沈澜

小舟从此逝,江海寄余生。

既见君子,胡云不喜 13

清早,看着浓雾弥漫的寺院,胡光平顿觉心旷神怡。

沿着花园小径,胡光平在寺院里走了一圈,然而没想到会遇到了史君子。

看着浓雾中站在花枝下的史君子,一身白衣,简单的束发,却教人移不开眼。

胡光平的心里忽然突兀地跳动了几下,没来由地居然觉得有点慌忙。

史君子转身过来,看到不远处的胡光平,跟自己一样的一身白衣,同样的束发,唯一不同的是,自己用的是白玉簪子,而他却用的是嫩绿色的绸带。

似乎,他很喜欢这种颜色。

史君子这样想着,唇角却扬起一抹浅笑,走过去道,“胡公子早。”

胡光平看到他走向自己,忙收拾了一下自己慌乱的心情,稳稳心神,作揖回礼,说道,“四公子早。”

“我睡不惯陌生的床铺,所以几乎没睡,所以被迫早起。”

听到史君子的话,胡光平微微一笑,回道,“我也是。”

“现在时辰尚早,我带你走走这灵禅寺吧。估计着,圣驾一到接着几天便不得闲了。”

胡光平本想着拒绝史君子的话,然而犹豫了一下,最终却还是答应了。

“好。”

史君子笑道,“这边请。”

胡光平走在史君子旁边,一边走一边听他介绍灵禅寺的历史故事。

偶尔胡光平也会说上一两句话,不过大多数都是史君子在说,胡光平在听。

寺院里的浓雾渐渐散去,阳光透过云层落下。

“四公子怎么对这里那么熟悉?”

刚刚听史君子说了一大通,胡光平实在也忍不住自己的好奇心,把疑惑问了出来。

史君子笑道,“因为我小时候曾在这里住过很长一段时间。”

胡光平一脸疑惑,史君子继续说道,“我自小体弱多病,母亲怕我养不活,所以把我放在寺院修行。可以说,我的童年几乎就是这里,你说我能不熟悉这里吗?”

胡光平没有应话,史君子又道,“其实我觉得,待在这里也没什么不好。小时候只有我一个人待在这里,找不到人陪我玩,很不愿意留在这里。然而,现在我却宁愿待在这里。起码这里比外面清净多了。

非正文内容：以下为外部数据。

-- pv_equiv track=rewrite | github.com/cgbsu/ReseachSpring2022SymbolicNotebooks0 | work/stairwell_symbolic_solution/1d/new_attempt/stateless.py | symbolicToIdentifier
-- ===== SOURCE A (Python) =====
-- def symbolicToIdentifier(symbolic):
--     identifier = str(symbolic)
--     replacementList = {
--             '{' : "OCB",
--             '}' : "CCB",
--             '(' : "OP",
--             ')' : "CP",
--             '[' : "OSB",
--             ']' : "CSB",
--             '-' : "N",
--             "Backslash" : "\\"
--         }
--     for toReplace, replacement in replacementList.items():
--         identifier = identifier.replace(toReplace, replacement)
--     return identifier
-- ===== SOURCE B (Python) =====
-- def symbolicToIdentifier(symbolic):
--     # One simultaneous per-character translation for the seven bracket/minus
--     # keys, then a single final pass for the multi-character "Backslash" key.
--     table = str.maketrans({
--         '{': "OCB", '}': "CCB",
--         '(': "OP",  ')': "CP",
--         '[': "OSB", ']': "CSB",
--         '-': "N",
--     })
--     return str(symbolic).translate(table).replace("Backslash", "\\")
-- ===== Notes on version B (the rewrite author's own statement) =====
-- stated objective: idiomatic
-- what changed: Replaces the seven sequential full-string .replace scans for the single-character keys with one simultaneous str.translate pass over the string, followed by the single multi-character 'Backslash' replacement.
import Mathlib
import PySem

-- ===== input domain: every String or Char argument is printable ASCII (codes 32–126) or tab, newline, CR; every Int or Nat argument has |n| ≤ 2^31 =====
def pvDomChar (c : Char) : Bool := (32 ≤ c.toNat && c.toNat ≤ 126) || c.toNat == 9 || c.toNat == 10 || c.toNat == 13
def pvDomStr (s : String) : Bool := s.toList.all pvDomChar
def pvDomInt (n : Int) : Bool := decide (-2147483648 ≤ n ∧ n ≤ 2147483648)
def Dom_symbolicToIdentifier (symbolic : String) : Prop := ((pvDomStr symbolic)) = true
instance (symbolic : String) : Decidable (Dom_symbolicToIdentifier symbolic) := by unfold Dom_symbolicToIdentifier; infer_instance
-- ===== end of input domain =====

-- B replaces the seven sequential single-character .replace scans with one simultaneous
-- per-character translation pass, followed by the single "Backslash" replacement (idiomatic).

-- ===== PORT A =====
-- dict.items() of the replacement dict, in insertion order
def pvReplacementList : List (String × String) :=
  [("{", "OCB"), ("}", "CCB"), ("(", "OP"), (")", "CP"),
   ("[", "OSB"), ("]", "CSB"), ("-", "N"), ("Backslash", "\\")]

def symbolicToIdentifier (symbolic : String) : String :=
  let identifier := symbolic  -- str(symbolic): identity on a str argument
  pvReplacementList.foldl (fun identifier p => PySem.Str.replace identifier p.1 p.2) identifier

-- ===== PORT B =====
-- the str.maketrans table of Source B, as a per-character function
def pvTable (c : Char) : List Char :=
  if c = '{' then ['O','C','B'] else if c = '}' then ['C','C','B']
  else if c = '(' then ['O','P'] else if c = ')' then ['C','P']
  else if c = '[' then ['O','S','B'] else if c = ']' then ['C','S','B']
  else if c = '-' then ['N'] else [c]

def symbolicToIdentifier_alt (symbolic : String) : String :=
  -- str(symbolic).translate(table), then .replace("Backslash", "\\")
  PySem.Str.replace (String.ofList (symbolic.toList.flatMap pvTable)) "Backslash" "\\"

-- ===== PRECONDITION & SPEC =====
def Spec_symbolicToIdentifier (symbolic : String) (out : String) : Prop := out = symbolicToIdentifier_alt symbolic
instance (symbolic : String) (out : String) : Decidable (Spec_symbolicToIdentifier symbolic out) := by unfold Spec_symbolicToIdentifier; infer_instance

-- ===== CLAIM (what is proved, stated in full; the proofs are below) =====
def Claim_equal_symbolicToIdentifier : Prop := ∀ (symbolic : String), Dom_symbolicToIdentifier symbolic → Spec_symbolicToIdentifier symbolic (symbolicToIdentifier symbolic)

-- ===== LEMMAS AND PROOFS =====

-- A single-character str.replace is a flatMap over the characters.
theorem charReplace_go (c : Char) (v : List Char) (l : List Char) :
    ∀ (fuel : Nat) (acc : List Char), l.length ≤ fuel →
      PySem.Chars.replace.go [c] v fuel l acc
        = acc.reverse ++ l.flatMap (fun x => if x = c then v else [x]) := by
  induction l with
  | nil =>
      intro fuel acc _
      cases fuel <;> simp [PySem.Chars.replace.go]
  | cons x t ih =>
      intro fuel acc h
      cases fuel with
      | zero => simp at h
      | succ m =>
        by_cases hx : x = c
        · subst hx
          simp only [PySem.Chars.replace.go, List.isPrefixOf, Bool.and_true,
            beq_self_eq_true, if_pos, List.length_cons, List.length_nil,
            List.drop_succ_cons, List.drop_zero]
          rw [ih m (v.reverse ++ acc) (by simpa using h)]
          simp
        · simp only [PySem.Chars.replace.go, List.isPrefixOf, Bool.and_true]
          rw [if_neg (by simp [Ne.symm hx, beq_iff_eq]),
            ih m (x :: acc) (by simpa using Nat.le_of_succ_le_succ h)]
          simp [hx]

theorem charReplace (s : List Char) (c : Char) (v : List Char) :
    PySem.Chars.replace s [c] v = s.flatMap (fun x => if x = c then v else [x]) := by
  simp [PySem.Chars.replace, charReplace_go c v s s.length [] (le_refl _)]

-- Fusing a subsequent single-character replace into an existing per-character translation.
theorem charReplace_flatMap (s : List Char) (c : Char) (v : List Char)
    (F F' : Char → List Char)
    (h : ∀ x, (F x).flatMap (fun y => if y = c then v else [y]) = F' x) :
    PySem.Chars.replace (s.flatMap F) [c] v = s.flatMap F' := by
  rw [charReplace, List.flatMap_assoc]
  exact List.flatMap_congr (fun x _ => h x)

-- The seven single-character replaces of A, applied in sequence, are B's one translation pass.
theorem seven_steps (s : List Char) :
    PySem.Chars.replace (PySem.Chars.replace (PySem.Chars.replace (PySem.Chars.replace
      (PySem.Chars.replace (PySem.Chars.replace (PySem.Chars.replace s
        ['{'] ['O','C','B']) ['}'] ['C','C','B']) ['('] ['O','P']) [')'] ['C','P'])
        ['['] ['O','S','B']) [']'] ['C','S','B']) ['-'] ['N']
      = s.flatMap pvTable := by
  have h0 : s = s.flatMap (fun x => [x]) := (List.flatMap_singleton' s).symm
  conv_lhs => rw [h0]
  rw [charReplace_flatMap _ _ _ _ (fun x => if x = '{' then ['O','C','B'] else [x])
      (by intro x; simp),
    charReplace_flatMap _ _ _ _
      (fun x => if x = '{' then ['O','C','B'] else if x = '}' then ['C','C','B'] else [x])
      (by intro x; split_ifs <;> simp_all [List.flatMap_cons, List.flatMap_nil]),
    charReplace_flatMap _ _ _ _
      (fun x => if x = '{' then ['O','C','B'] else if x = '}' then ['C','C','B']
        else if x = '(' then ['O','P'] else [x])
      (by intro x; split_ifs <;> simp_all [List.flatMap_cons, List.flatMap_nil]),
    charReplace_flatMap _ _ _ _
      (fun x => if x = '{' then ['O','C','B'] else if x = '}' then ['C','C','B']
        else if x = '(' then ['O','P'] else if x = ')' then ['C','P'] else [x])
      (by intro x; split_ifs <;> simp_all [List.flatMap_cons, List.flatMap_nil]),
    charReplace_flatMap _ _ _ _
      (fun x => if x = '{' then ['O','C','B'] else if x = '}' then ['C','C','B']
        else if x = '(' then ['O','P'] else if x = ')' then ['C','P']
        else if x = '[' then ['O','S','B'] else [x])
      (by intro x; split_ifs <;> simp_all [List.flatMap_cons, List.flatMap_nil]),
    charReplace_flatMap _ _ _ _
      (fun x => if x = '{' then ['O','C','B'] else if x = '}' then ['C','C','B']
        else if x = '(' then ['O','P'] else if x = ')' then ['C','P']
        else if x = '[' then ['O','S','B'] else if x = ']' then ['C','S','B'] else [x])
      (by intro x; split_ifs <;> simp_all [List.flatMap_cons, List.flatMap_nil]),
    charReplace_flatMap _ _ _ _ pvTable
      (by intro x; simp only [pvTable]; split_ifs <;> simp_all [List.flatMap_cons, List.flatMap_nil])]

-- ===== VERDICT (by name: the statement is the Claim_ definition above) =====
theorem symbolicToIdentifier_spec : Claim_equal_symbolicToIdentifier := by
  intro symbolic _
  show _ = _
  simp only [symbolicToIdentifier, symbolicToIdentifier_alt, pvReplacementList, List.foldl]
  simp only [PySem.Str.replace, String.toList_ofList]
  rw [show ("{" : String).toList = ['{'] from rfl, show ("OCB" : String).toList = ['O','C','B'] from rfl,
      show ("}" : String).toList = ['}'] from rfl, show ("CCB" : String).toList = ['C','C','B'] from rfl,
      show ("(" : String).toList = ['('] from rfl, show ("OP" : String).toList = ['O','P'] from rfl,
      show (")" : String).toList = [')'] from rfl, show ("CP" : String).toList = ['C','P'] from rfl,
      show ("[" : String).toList = ['['] from rfl, show ("OSB" : String).toList = ['O','S','B'] from rfl,
      show ("]" : String).toList = [']'] from rfl, show ("CSB" : String).toList = ['C','S','B'] from rfl,
      show ("-" : String).toList = ['-'] from rfl, show ("N" : String).toList = ['N'] from rfl,
      seven_steps]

”

胡光平虽不知道他为什么这样说,却也没有开口去问,毕竟这样的话自己还没跟他熟悉到随意开口的程度。

况且,自己跟他,是敌是友将来的事情谁也说不准。

虽然自己也不想趟那浑水,但是父亲已经站好位置,只怕也不是自己能够劝说得了。

他注定跟自己是敌对关系吧!

“胡公子,你怎么了?”

史君子的话让胡光平回神过来,反问道,“怎么啦?”

史君子摇摇头,笑道,“胡公子刚刚发呆了吧,想什么呢?”

胡光平有点懊恼刚刚的失态,面上却一脸平淡道,“没想什么,就是想我们什么时候可以回太学罢了。”

“胡公子那么急着回去,难道太学里有胡公子十分在意的人?”

胡光平有点不解,反问道,“四公子这话什么意思?”

史君子摇摇头道,“没什么。”

两人一阵沉默,直到回到院落,大家在院门口处辞别,然后各回各的雅室。

胡光平回到雅室,早已经有人备好食盒,放在桌上。

胡光平打开食盒,便吃了起来,看着眼前这丰盛的早餐,胡光平不禁有点奇怪。

昨天晚饭吃的只是红薯白粥,早餐却如此丰盛?

胡光平不疑有他,也只随意用了点,因为他不习惯早餐吃太多。

敲门声响起,门外站着史君子,他正提着食盒过来了。

胡光平愣了愣,反问道,“四公子有事?”

“也没什么,就是想跟你一起吃早餐,顺便提醒你一下,吃饱一点。”

胡光平愣着没有反应过来,史君子又道,“今天要开始法会,皇上来了就开始,所以今天是没有时间吃午饭的。午饭顶多就是馒头而已,所以你该多吃点。”

胡光平反问道,“午饭总该有吧?”

史君子笑道,“寺院里是过午不食,所以晚饭顶多也就是红薯白粥。”

胡光平又愣了愣,说道,“你怎么知道这些?”

“你忘记了我今早跟你说过的话?我在这寺院住过一段时间。”

胡光平没有接话,默默打开自己的食盒,又多了几口饭。

史君子有点好笑,却没有说话,只安静地吃着。

站在门外的小师父看到两人吃过饭,便把准备的茶水送上,胡光平看到史君子接过茶盏,有点奇怪。

毕竟饭后不宜马上喝茶,这样的做法有伤脾胃,而他不是身体不好吗,怎么还这样做?

然而史君子接过茶盏不是用来喝的,只是用来漱口,胡光平见状又是一愣。

虽知道他是丞相公子,但是没想到他会如此娇气。

把茶盏放下,小师傅把茶盏和食盒收好,转身离开了。

史君子笑道,“我还没你想的如此娇气,只是在家习惯使然。”

胡光平没想到他竟然看出自己的心思,愣着没有回话。

史君子又道,“我们现在走过去正殿吧,估计着皇上也差不多到了。”

胡光平点点头应下话便和史君子一起出去了。

两人并肩同行,走过长廊,下了小阶,沿着一条花园小径继续往前走。

小径很小,仅容一人通过,史君子便走在胡光平身后,两人前后走着。

小径上长着青苔,胡光平不小心滑了一下,史君子站在他身后,自然而然便扶住了他。

史君子靠在胡光平耳边道,“有没有摔着?”

胡光平心乱如麻,忙站稳起来,跟史君子离着一段距离,说道,“我没事,谢谢。”

看着胡光平明显一脸的慌乱神色,史君子却暗地里一笑,说道,“没事便好,我们继续走吧。”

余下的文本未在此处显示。